Please note that this document is not intended as a comprehensive tuning guide. Corresponding information is available already (see the Links section). This document simply demonstrates an application of some of that knowledge. Additionally, there are some helper tools available, such as the gain tuner extension (see the Links section).

Caveats

Note that all the parameter estimation helpers used in this document are very crude. They are not intended to provide precise results but to get a rough understanding of the value range from which to choose your parameters. With that in mind, a value of 10 m/s² will be used for gravity in all computations.

Links

• Articulation and Robot Simulation Stability Guide

• https://docs.isaacsim.omniverse.nvidia.com/latest/robot_setup_tutorials/joint_tuning.html#isaac-sim-app-tutorial-advanced-joint-tuning

• https://docs.isaacsim.omniverse.nvidia.com/latest/robot_setup/ext_isaacsim_robot_setup_gain_tuner.html

Preparation Work

When tuning something like a gripper, it is often helpful to first create a set of very simple scenes that only contain the gripper (or just the hand part for a full humanoid robot) and one object to grasp. One testing sequence could involve starting with an open gripper and placing the object to grip between the pincers or fingers. Begin with gravity disabled on the object to grip. Let the gripper close around the object and observe for any instabilities or penetration. Once the gripping action reaches a steady state, enable gravity on the gripped object and check again for instabilities, penetration and whether the gripper can maintain its grip in the presence of gravity. An additional force can be applied on the grasped object to emulate a lifting movement.

For scene setup, the following scenarios are usually beneficial:

• For the object to grasp, choose a primitive shape, such as a box or cylinder. Use 2-3 versions of this object to check the gripper’s behavior at different levels of closing. For example, use a thick box so that the gripper is almost fully open when gripping, a thin box so that the gripper is nearly fully closed, and a third setup where the gripper is somewhere between fully open and fully closed when gripping.

• For the object to grasp, choose a shape that is challenging with respect to collision response and prone to penetration. For example, an object with thin walls like a cup or a bowl.

• For the object to grasp, choose the geometrically most difficult one that the gripper will need to handle in your target application.

Figure 8 Example scenarios for testing the gripper.

Robotiq 2F-85

The gripper chosen for this example is the Robotiq 2F-85. The joints relevant to this exercise are shown in the image below.

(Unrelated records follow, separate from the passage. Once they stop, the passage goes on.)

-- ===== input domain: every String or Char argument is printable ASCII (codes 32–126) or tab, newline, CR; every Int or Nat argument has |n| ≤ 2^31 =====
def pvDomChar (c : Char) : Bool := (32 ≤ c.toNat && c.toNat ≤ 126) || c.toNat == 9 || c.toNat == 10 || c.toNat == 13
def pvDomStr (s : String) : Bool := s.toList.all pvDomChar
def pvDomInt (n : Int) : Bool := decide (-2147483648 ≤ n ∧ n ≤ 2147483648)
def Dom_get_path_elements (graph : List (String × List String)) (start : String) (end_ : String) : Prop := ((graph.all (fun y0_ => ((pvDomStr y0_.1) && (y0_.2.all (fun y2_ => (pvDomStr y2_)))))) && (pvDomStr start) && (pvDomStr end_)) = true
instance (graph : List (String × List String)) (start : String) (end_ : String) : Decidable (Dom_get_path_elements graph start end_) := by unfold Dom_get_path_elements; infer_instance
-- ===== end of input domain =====

-- B replaces A's memoized recursive can_reach_end with an iterative backward
-- fixpoint over the edge list and drops the per-node reachability re-checks from
-- the forward walk (objective: alternative decomposition, no speed claim).

-- ===== PORT A =====
-- @cache on the pure helper can_reach_end only memoizes; the port recomputes the
-- same pure recursion, with fuel graph.length + 2 (enough for any acyclic call
-- chain: each recursive step descends into a distinct key; see Pre_ below).
def pvCanReach (g : List (String × List String)) (end_ : String) : Nat → String → Bool
  | 0, _ => false
  | fuel+1, curr =>
    if curr == end_ then true
    else match (PySem.Dict.mk g).get? curr with
      | none => false                                  -- graph.get(curr) is None
      | some ns => if ns.isEmpty then false            -- 'if not neighbors'
                   else ns.any (fun n => pvCanReach g end_ fuel n)

-- the 'while stack' loop; the Lean stack keeps its top at the HEAD (Python
-- appends/pops at the end), so pop = head and each append conses.
def pvLoopA (g : List (String × List String)) (e : String) (cf : Nat) :
    Nat → List String → PySem.Set String → PySem.Set String → PySem.Set (String × String) →
    List String × List (String × String)
  | 0, _, _, nodes, edges => (nodes, edges)
  | _+1, [], _, nodes, edges => (nodes, edges)
  | f+1, node :: st, visited, nodes, edges =>
    if visited.contains node then pvLoopA g e cf f st visited nodes edges
    else
      let visited' := visited.add node
      if pvCanReach g e cf node = false then pvLoopA g e cf f st visited' nodes edges
      else
        let nodes' := nodes.add node
        match (PySem.Dict.mk g).get? node with        -- 'if node not in graph: continue'
        | none => pvLoopA g e cf f st visited' nodes' edges
        | some ns =>
          let p := ns.foldl
            (fun (acc : List String × PySem.Set (String × String)) v =>
              if pvCanReach g e cf v then (v :: acc.1, acc.2.add (node, v)) else acc)
            (st, edges)
          pvLoopA g e cf f p.1 visited' nodes' p.2

-- loop fuel: the stack receives at most 1 + (sum of all neighbour-list lengths)
-- elements over the whole run, and each iteration pops exactly one.
def pvLoopFuel (g : List (String × List String)) : Nat :=
  g.foldl (fun a p => a + p.2.length) 1

def get_path_elements (graph : List (String × List String)) (start : String) (end_ : String) : List String × (List (String × String)) :=
  let cf := graph.length + 2
  if pvCanReach graph end_ cf start = false then ([], [])
  else pvLoopA graph end_ cf (pvLoopFuel graph) [start] PySem.Set.empty PySem.Set.empty PySem.Set.empty

-- ===== PORT B =====
-- one 'for u, vs in graph.items()' pass of the fixpoint loop
def pvPass (g : List (String × List String)) (r : PySem.Set String) : PySem.Set String × Bool :=
  g.foldl
    (fun (acc : PySem.Set String × Bool) p =>
      if (!(acc.1.contains p.1) && p.2.any (fun v => acc.1.contains v)) then (acc.1.add p.1, true)
      else acc)
    (r, false)

-- the 'while changed' loop; fuel graph.length + 1: every changing pass adds a
-- key not yet in r, so at most graph.length changing passes occur.
def pvFix (g : List (String × List String)) : Nat → PySem.Set String → PySem.Set String
  | 0, r => r
  | f+1, r => let p := pvPass g r; if p.2 then pvFix g f p.1 else p.1

-- B's forward walk ('nodes' doubles as the visited set)
def pvLoopB (g : List (String × List String)) (r : PySem.Set String) :
    Nat → List String → PySem.Set String → PySem.Set (String × String) →
    List String × List (String × String)
  | 0, _, nodes, edges => (nodes, edges)
  | _+1, [], nodes, edges => (nodes, edges)
  | f+1, u :: st, nodes, edges =>
    if nodes.contains u then pvLoopB g r f st nodes edges
    else
      let nodes' := nodes.add u
      let p := (((PySem.Dict.mk g).get? u).getD []).foldl
        (fun (acc : List String × PySem.Set (String × String)) v =>
          if r.contains v then (v :: acc.1, acc.2.add (u, v)) else acc)
        (st, edges)
      pvLoopB g r f p.1 nodes' p.2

Figure 9 Joint setup for the Robotiq 2F-85.

Six revolute joints were used to model the degrees of freedom of the gripper. It is a simplified version that does not use loop-closing joints. Joint J₀ is the only joint with a drive. The other five joints are all mimic joints of joint J₀ and are driven indirectly through that joint. The gearing value for all mimic joints is 1 (or -1), and the offset is 0. Joint J₀ has a motion range from 0 to 47 degrees, with 0 degrees resulting in the gripper being fully open and 47 degrees resulting in the gripper being fully closed.

Maximum Drive Force / Maximum Joint Velocity

It is usually a good first step to set the limits on the drive forces and joint velocities. This ensures the simulation stays within a range that is expected for the real gripper. The corresponding numbers and information can typically be found in the mechanical specifications of the robot. If not, the manufacturer may need to be contacted to obtain the details. Another option is to gather the data by conducting experiments and measurements on the real robot.

Maximum Drive Force

The Robotiq gripper has a useful example in the specifications, stating that it can hold a 5 kg box, assuming a friction coefficient of 0.3. Let’s use that setup and estimate how it translates to the joint drive at J₀. Holding 5 kg with a friction coefficient of 0.3 requires a force of roughly

(1)\[\frac{mass \cdot gravity}{0.3} = \frac{5 \; kg \cdot 10 \; m/s^2}{0.3} \approx 166 \; N\]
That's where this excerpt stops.